Update: This advisory has been updated since its original publication.
2022/08/01 12:00 PM PDT (Pacific Time, -7 hours)
- Updated the Remediation section to note that if the disabledsystemuser account is manually deleted, the app must also be updated or uninstalled to ensure the account does not get recreated
2022/08/01 11:00 AM PDT (Pacific Time, -7 hours)
- Updated the Summary of Vulnerability section to note the email service provider for the email@example.com account has confirmed the account has been blocked
2022/07/30 1:15 PM PDT (Pacific Time, -7 hours)
- Updated the Summary of Vulnerability section to note that instances that have not remediated this vulnerability per the Remediation section below may send email notifications from Confluence to a third party email address
- Additional details are available in Confluence Security Advisory 2022-07-20
2022/07/22 9:30 AM PDT (Pacific Time, -7 hours)
- Updated the Remediation section to explain only option 2 can be used for Confluence Server and Data Center instances configured to use a read-only external directory
- Added a link to a page of frequently asked questions about CVE-2022-26138
2022/07/21 8:30 AM PDT (Pacific Time, -7 hours)
- An external party has discovered and publicly disclosed the hardcoded password on Twitter. It is important to remediate this vulnerability on affected systems immediately.
- The Vulnerability Summary section has been updated to include this new information
When the Questions for Confluence app is enabled on Confluence Server or Data Center, it creates a Confluence user account with the username disabledsystemuser. This account is intended to aid administrators that are migrating data from the app to Confluence Cloud. The disabledsystemuser account is created with a hardcoded password and is added to the confluence-users group, which allows viewing and editing all non-restricted pages within Confluence by default. A remote, unauthenticated attacker with knowledge of the hardcoded password could exploit this to log into Confluence.
The disabledsystemuser account is configured with a third party email address (firstname.lastname@example.org) that is not controlled by Atlassian. If this vulnerability has not been remediated per the Fixes section below, an affected instance configured to send notifications will email that address. One example of an email notification is Recommended Updates Notifications, which contains a report of the top pages from Confluence spaces the user has permissions to view. mail.com, the free email provider that manages the email@example.com account, has confirmed to Atlassian that the account has been blocked. This means it cannot be accessed by anyone unauthorized and cannot send or receive any new messages.
An external party has discovered and publicly disclosed the hardcoded password on Twitter. Refer to the Remediation section below for guidance on how to remediate this vulnerability.
A Confluence Server or Data Center instance is affected if it has an active user account with the following information:
- User: disabledsystemuser
- Username: disabledsystemuser
- Email: firstname.lastname@example.org
If this account does not show up in the list of active users, the Confluence instance is not affected.

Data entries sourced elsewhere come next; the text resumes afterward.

-- pv_equiv track=rewrite | github.com/miliar/Code_Jam_Webscraper | solutions_python/solutions_year15_round0_nr1/2034.py | solve
-- ===== SOURCE A (Python) =====
-- def solve(Smax, histo):
-- 	standing = 0
-- 	friends = 0
--
-- 	for i in range(0, int(Smax)+1):
-- 		if standing < i :
-- 			friends += 1
-- 			standing += 1;
--
-- 		standing += int(histo[i])
-- 	return friends
-- ===== SOURCE B (Python) =====
-- def solve(Smax, histo):
--     # two passes: materialise the deficit list i - (audience seen so far),
--     # then count friends by an independent fold over the deficits
--     deficits = []
--     seen = 0
--     for i in range(0, int(Smax) + 1):
--         deficits.append(i - seen)
--         seen += int(histo[i])
--     friends = 0
--     for d in deficits:
--         if friends < d:
--             friends += 1
--     return friends
-- ===== Notes on version B (the rewrite author's own statement) =====
-- stated objective: alternative
-- what changed: B splits A's single loop with the mixed 'standing' accumulator (prefix sum plus friends) into a pure prefix-sum pass that materialises the deficit list i - seen and a second independent fold over the deficits that ratchets the friend count, so the friend logic never touches histo or a running sum.
import Mathlib
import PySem

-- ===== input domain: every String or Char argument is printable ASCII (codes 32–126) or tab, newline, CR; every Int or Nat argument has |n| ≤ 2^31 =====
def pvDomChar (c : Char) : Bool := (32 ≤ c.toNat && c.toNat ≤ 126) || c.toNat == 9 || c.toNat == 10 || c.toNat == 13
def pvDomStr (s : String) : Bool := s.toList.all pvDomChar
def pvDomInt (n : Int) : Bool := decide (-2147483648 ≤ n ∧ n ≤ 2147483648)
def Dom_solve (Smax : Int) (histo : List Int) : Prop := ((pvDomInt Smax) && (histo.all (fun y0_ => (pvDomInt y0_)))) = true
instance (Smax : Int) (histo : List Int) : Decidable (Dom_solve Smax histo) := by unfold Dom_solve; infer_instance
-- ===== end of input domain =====

-- B replaces A's single loop over a mixed 'standing' accumulator by a pure prefix-deficit pass
-- followed by an independent ratchet fold over the deficits (objective: alternative decomposition).


-- ===== PORT A =====
-- one loop; state (standing, friends); 'if standing < i: friends += 1; standing += 1' then 'standing += histo[i]'
def solveStepA (histo : List Int) (st : Int × Int) (i : Int) : Int × Int :=
  let p := if st.1 < i then (st.1 + 1, st.2 + 1) else st
  (p.1 + PySem.List.pyGetD histo i 0, p.2)

def solve (Smax : Int) (histo : List Int) : Int :=
  ((PySem.List.pyRange 0 (Smax + 1) 1).foldl (solveStepA histo) (0, 0)).2

-- ===== PORT B =====
-- pass 1: build the deficit list i - seen while summing histo; pass 2: ratchet friends over the deficits
def solveDeficitStep (histo : List Int) (st : List Int × Int) (i : Int) : List Int × Int :=
  (st.1 ++ [i - st.2], st.2 + PySem.List.pyGetD histo i 0)

def solveFriendStep (friends d : Int) : Int :=
  if friends < d then friends + 1 else friends

def solve_alt (Smax : Int) (histo : List Int) : Int :=
  let deficits := ((PySem.List.pyRange 0 (Smax + 1) 1).foldl (solveDeficitStep histo) ([], 0)).1
  deficits.foldl solveFriendStep 0

-- ===== PRECONDITION & SPEC =====
-- Pre_ excludes exactly the inputs where Python A raises IndexError: 0 ≤ Smax with histo shorter than Smax+1.
def Pre_solve (Smax : Int) (histo : List Int) : Prop := Smax < (histo.length : Int)
instance (Smax : Int) (histo : List Int) : Decidable (Pre_solve Smax histo) := by unfold Pre_solve; infer_instance
def pvWitness_solve : Int × List Int := (2, [1, 0, 1])

def Spec_solve (Smax : Int) (histo : List Int) (out : Int) : Prop := out = solve_alt Smax histo
instance (Smax : Int) (histo : List Int) (out : Int) : Decidable (Spec_solve Smax histo out) := by unfold Spec_solve; infer_instance

-- ===== CLAIM (what is proved, stated in full; the proofs are below) =====
def Claim_equal_solve : Prop := ∀ (Smax : Int) (histo : List Int), Dom_solve Smax histo → Pre_solve Smax histo → Spec_solve Smax histo (solve Smax histo)

-- ===== LEMMAS AND PROOFS =====

-- B's builder fold decomposes: the list component is accumulated by append.
theorem solveDeficit_prefix (histo : List Int) (l : List Int) (acc : List Int) (S : Int) :
    l.foldl (solveDeficitStep histo) (acc, S)
      = (acc ++ (l.foldl (solveDeficitStep histo) ([], S)).1,
         (l.foldl (solveDeficitStep histo) ([], S)).2) := by
  induction l generalizing acc S with
  | nil => simp
  | cons i t ih =>
    simp only [List.foldl_cons, solveDeficitStep]
    rw [ih (acc ++ [i - S]) (S + PySem.List.pyGetD histo i 0),
        ih ([] ++ [i - S]) (S + PySem.List.pyGetD histo i 0)]
    simp

-- Main invariant: A's fold from standing = S + f, friends = f gives the same friends as
-- B's ratchet fold (from f) over the deficits built from running sum S.
theorem solve_invariant (histo : List Int) (l : List Int) (S f : Int) :
    (l.foldl (solveStepA histo) (S + f, f)).2
      = ((l.foldl (solveDeficitStep histo) ([], S)).1).foldl solveFriendStep f := by
  induction l generalizing S f with
  | nil => simp
  | cons i t ih =>
    simp only [List.foldl_cons]
    have hstep : solveDeficitStep histo ([], S) i = ([i - S], S + PySem.List.pyGetD histo i 0) := by
      simp [solveDeficitStep]
    rw [hstep, solveDeficit_prefix histo t [i - S] (S + PySem.List.pyGetD histo i 0)]
    simp only [List.singleton_append, List.foldl_cons]
    by_cases h : f < i - S
    · have hA : solveStepA histo (S + f, f) i
          = ((S + PySem.List.pyGetD histo i 0) + (f + 1), f + 1) := by
        simp only [solveStepA]
        rw [if_pos (by omega)]
        ring_nf
      have hB : solveFriendStep f (i - S) = f + 1 := by
        simp [solveFriendStep, h]
      rw [hA, hB, ih]
    · have hA : solveStepA histo (S + f, f) i
          = ((S + PySem.List.pyGetD histo i 0) + f, f) := by
        simp only [solveStepA]
        rw [if_neg (by omega)]
        ring_nf
      have hB : solveFriendStep f (i - S) = f := by
        simp [solveFriendStep, h]
      rw [hA, hB, ih]

-- ===== VERDICT (by name: the statement is the Claim_ definition above) =====
theorem solve_spec : Claim_equal_solve := by
  intro Smax histo _ _
  show solve Smax histo = solve_alt Smax histo
  unfold solve solve_alt
  have := solve_invariant histo (PySem.List.pyRange 0 (Smax + 1) 1) 0 0
  simpa using this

Uninstalling the Questions for Confluence app does not remediate this vulnerability. The disabledsystemuser account does not automatically get removed after the app has been uninstalled. If you have verified a Confluence Server or Data Center instance is affected, two equally effective ways to remediate this vulnerability are listed below.
Update the Questions for Confluence app to a fixed version:
- 2.7.x >= 2.7.38
- Versions >= 3.0.5
For more information on how to update an app, refer to Atlassian's documentation.
Fixed versions of the Questions for Confluence app stop creating the disabledsystemuser user account, and remove it from the system if it has already been created. Migrating data from the app to Confluence Cloud is now a manual process.
If Confluence is configured to use a read-only external directory (e.g. Atlassian Crowd), you will need to follow Option 2 below.
Search for the disabledsystemuser account and either disable it or delete it. For instructions on how to disable or delete an account (including an explanation of the differences between the two options), refer to Atlassian's documentation.
If you choose to delete the disabledsystemuser account, you must also uninstall or upgrade the Questions for Confluence app to a non-vulnerable version. Failure to do this could result in the account being recreated after it has been deleted.
If Confluence is configured to use a read-only external directory, refer to the Delete from a read-only external directory, or multiple external directories section from the same document
We'll update the FAQ for CVE-2022-26138 with answers for commonly asked questions.
For additional details, refer to Confluence Security Advisory 2022-07-20.